Nineteen minutes, fifty-two seconds

0:00 - She seems so calm, which I find a bit odd. Usually on race day, you are antsy times twelve mentally and physically. I do a double-check in the mirror to make sure I’m looking at the right person. I am.

We’re on I-20 if that matters – it’s early; cross country early as we like to say. It’s the dynamic of the sport. Football players go off to torture in the summer for camp. Baseball players spend spring break somewhere in Florida. Basketball troops spend Christmas holidays traveling to tournaments. Well? Cross country runners get up at dark-thirty on Saturdays and run in exotic fields across the state.

 It’s what we do.

Now let me back up even further. ‘She’ is Bryn Foster. Her quest is to break the 20-minute barrier in the 5K. She’s been close, close enough to keep dreaming. And she’s been frustrated because she hasn’t made it yet.

We’ve talked about these near misses. “You’re almost there!” “Don’t quit!” “Trust the journey!” These are some of my texts, but like emails, they usually get deleted in my normal ‘clear your clutter, clear your mind’ manner.

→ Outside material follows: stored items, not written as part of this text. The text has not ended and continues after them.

-- pv_equiv track=rewrite | github.com/ALVAN-5/A5-Auth-Server | a5_auth_server/ip_auth/validators/validate_token.py | validateToken
-- ===== SOURCE A (Python) =====
-- def validateToken(token: str):
--     SPECIAL_CHARS = "!\"#$%&'()*+,-./:;<=>?@[\\]^_`{|}~"
--     stripped_token = token
--     _ = [(stripped_token := stripped_token.replace(c, '')) for c in SPECIAL_CHARS]
--     if len(token) < 6 or len(token) > 32 or len(stripped_token) < 0 or len(token) == len(stripped_token):
--         return False
--     if not stripped_token.isalnum():
--         return False
--
--     return True
-- ===== SOURCE B (Python) =====
-- def validateToken(token: str):
--     SPECIAL = set("!\"#$%&'()*+,-./:;<=>?@[\\]^_`{|}~")
--     stripped = ''.join(c for c in token if c not in SPECIAL)
--     if len(token) < 6 or len(token) > 32 or len(token) == len(stripped) or not stripped.isalnum():
--         return False
--     return True
-- ===== Notes on version B (the rewrite author's own statement) =====
-- stated objective: simpler
-- what changed: Replaces the 32 full-string .replace() passes (one per punctuation character, via a walrus list comprehension) with a single filter pass over the token using a set of special characters; the dead len<0 check is dropped.
import Mathlib
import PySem

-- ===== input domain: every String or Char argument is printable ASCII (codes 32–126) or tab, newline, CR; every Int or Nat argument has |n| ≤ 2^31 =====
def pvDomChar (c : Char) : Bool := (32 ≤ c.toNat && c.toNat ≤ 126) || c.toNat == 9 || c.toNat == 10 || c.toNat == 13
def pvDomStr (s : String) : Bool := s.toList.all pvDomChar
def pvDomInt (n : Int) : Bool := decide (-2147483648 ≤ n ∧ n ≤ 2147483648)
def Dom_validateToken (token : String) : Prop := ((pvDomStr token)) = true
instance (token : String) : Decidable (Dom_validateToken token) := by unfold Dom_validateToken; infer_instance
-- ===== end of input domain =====

-- B replaces A's 32 sequential .replace() passes with one filter pass over the token using a set of special characters; same outputs, simpler.


-- ===== PORT A =====
def validateToken (token : String) : Bool :=
  let SPECIAL_CHARS : String := "!\"#$%&'()*+,-./:;<=>?@[\\]^_`{|}~"
  -- the walrus list comprehension: successively replace each special char by ""
  let stripped_token :=
    SPECIAL_CHARS.toList.foldl (fun s c => PySem.Str.replace s (String.ofList [c]) "") token
  if PySem.Str.len token < 6 || 32 < PySem.Str.len token
      || decide ((PySem.Str.len stripped_token : Int) < 0)
      || PySem.Str.len token == PySem.Str.len stripped_token then false
  else if !(PySem.Str.strIsalnum stripped_token) then false
  else true

-- ===== PORT B =====
def validateToken_alt (token : String) : Bool :=
  let special : PySem.Set Char := PySem.Set.ofList "!\"#$%&'()*+,-./:;<=>?@[\\]^_`{|}~".toList
  -- ''.join(c for c in token if c not in SPECIAL): one filter pass over the characters
  let stripped : List Char := token.toList.filter (fun c => !(PySem.Set.contains special c))
  if PySem.Chars.len token.toList < 6 || 32 < PySem.Chars.len token.toList
      || PySem.Chars.len token.toList == PySem.Chars.len stripped
      || !(PySem.Chars.strIsalnum stripped) then false
  else true

-- ===== PRECONDITION & SPEC =====
def Spec_validateToken (token : String) (out : Bool) : Prop := out = validateToken_alt token
instance (token : String) (out : Bool) : Decidable (Spec_validateToken token out) := by unfold Spec_validateToken; infer_instance

-- ===== CLAIM (what is proved, stated in full; the proofs are below) =====
def Claim_equal_validateToken : Prop := ∀ (token : String), Dom_validateToken token → Spec_validateToken token (validateToken token)

-- ===== LEMMAS AND PROOFS =====

-- one .replace(c, '') pass removes exactly the occurrences of c (the fuelled go loop, single-char pattern)
theorem replace_go_single (c : Char) (l : List Char) : ∀ (fuel : Nat) (acc : List Char),
    l.length ≤ fuel →
    PySem.Chars.replace.go [c] [] fuel l acc = acc.reverse ++ l.filter (fun x => x != c) := by
  induction l with
  | nil => intro fuel acc _; cases fuel <;> simp [PySem.Chars.replace.go]
  | cons a t ih =>
    intro fuel acc h
    cases fuel with
    | zero => simp at h
    | succ n =>
      simp only [PySem.Chars.replace.go, List.isPrefixOf]
      by_cases hc : a = c
      · subst hc
        simp only [BEq.rfl, if_pos, Bool.and_true, List.length_cons, List.length_nil,
          Nat.zero_add, List.drop_succ_cons, List.drop_zero, List.reverse_nil, List.nil_append]
        rw [ih n acc (by simpa using h)]
        simp
      · have hbc : (c == a) = false := by
          simp only [beq_eq_false_iff_ne]; exact fun h' => hc h'.symm
        simp only [hbc, Bool.false_and, Bool.false_eq_true, if_neg, not_false_iff]
        rw [ih n (a :: acc) (by simpa using h)]
        simp [hc]

theorem replace_single (c : Char) (s : List Char) :
    PySem.Chars.replace s [c] [] = s.filter (fun x => x != c) := by
  rw [PySem.Chars.replace]
  simp only [List.isEmpty_cons, if_neg, Bool.false_eq_true, not_false_iff]
  rw [replace_go_single c s s.length [] le_rfl]
  simp

-- a cascade of single-char filters is one filter against list membership
theorem foldl_filter (cs : List Char) : ∀ (t : List Char),
    cs.foldl (fun s c => s.filter (fun x => x != c)) t
      = t.filter (fun x => !cs.contains x) := by
  induction cs with
  | nil => intro t; simp
  | cons c cs ih =>
    intro t
    rw [List.foldl_cons, ih, List.filter_filter]
    apply List.filter_congr
    intro x _
    by_cases hx : x = c <;> simp [hx]

-- A's string-level replace cascade, moved to the character-list level
theorem str_fold_toList (cs : List Char) : ∀ (t : String),
    (cs.foldl (fun s c => PySem.Str.replace s (String.ofList [c]) "") t).toList
      = cs.foldl (fun s c => PySem.Chars.replace s [c] []) t.toList := by
  induction cs with
  | nil => intro t; simp
  | cons c cs ih =>
    intro t
    rw [List.foldl_cons, List.foldl_cons, ih, PySem.Str.toList_replace]
    simp

theorem stripped_eq (t : String) :
    (("!\"#$%&'()*+,-./:;<=>?@[\\]^_`{|}~".toList).foldl
        (fun s c => PySem.Str.replace s (String.ofList [c]) "") t).toList
      = t.toList.filter
          (fun c => !(PySem.Set.contains (PySem.Set.ofList "!\"#$%&'()*+,-./:;<=>?@[\\]^_`{|}~".toList) c)) := by
  rw [str_fold_toList]
  have hfun : (fun (s : List Char) (c : Char) => PySem.Chars.replace s [c] [])
      = fun s c => s.filter (fun x => x != c) := by
    funext s c; exact replace_single c s
  rw [hfun, foldl_filter]
  apply List.filter_congr
  intro x _
  simp [PySem.Set.mem_ofList]

-- ===== VERDICT (by name: the statement is the Claim_ definition above) =====
theorem validateToken_spec : Claim_equal_validateToken := by
  intro token _
  unfold Spec_validateToken validateToken validateToken_alt
  have hz : ∀ n : Nat, decide ((n : Int) < 0) = false := fun n => by simp
  simp only [PySem.Str.len_eq, PySem.Str.strIsalnum_eq, stripped_eq, PySem.Chars.len_eq, hz,
    Bool.or_false]
  generalize token.toList.filter _ = st
  have shape : ∀ (a c : Bool),
      (if a = true then false else if (!c) = true then false else true)
        = (if (a || !c) = true then false else true) := by
    intro a c; cases a <;> cases c <;> rfl
  exact shape _ _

I look back again to check my kids. Pre-race or pre-game rituals have always fascinated me – I love to see how they get motivated. Some rock out, pace, punch things. Others sit silently, gaze off into forever. Some joke and gather around. Others go into solitude.

I want mine to be pumped, edgy, anxious. For now, though, most of them are asleep. Jesus wept.

I laugh to myself as I change lanes – about these kids, this sport, this generation. It’s these differences and habits of the teenage mind that keeps me loving what I do. The kids of today - no, they’re not bad, they’re just a bunch of hyperactive verbs. Verbs do things, they say things, they’re busy. You want a conversation with a kid in the hall? Don’t expect them to stop – they’ve got places to go. You either speak quickly or you walk with them.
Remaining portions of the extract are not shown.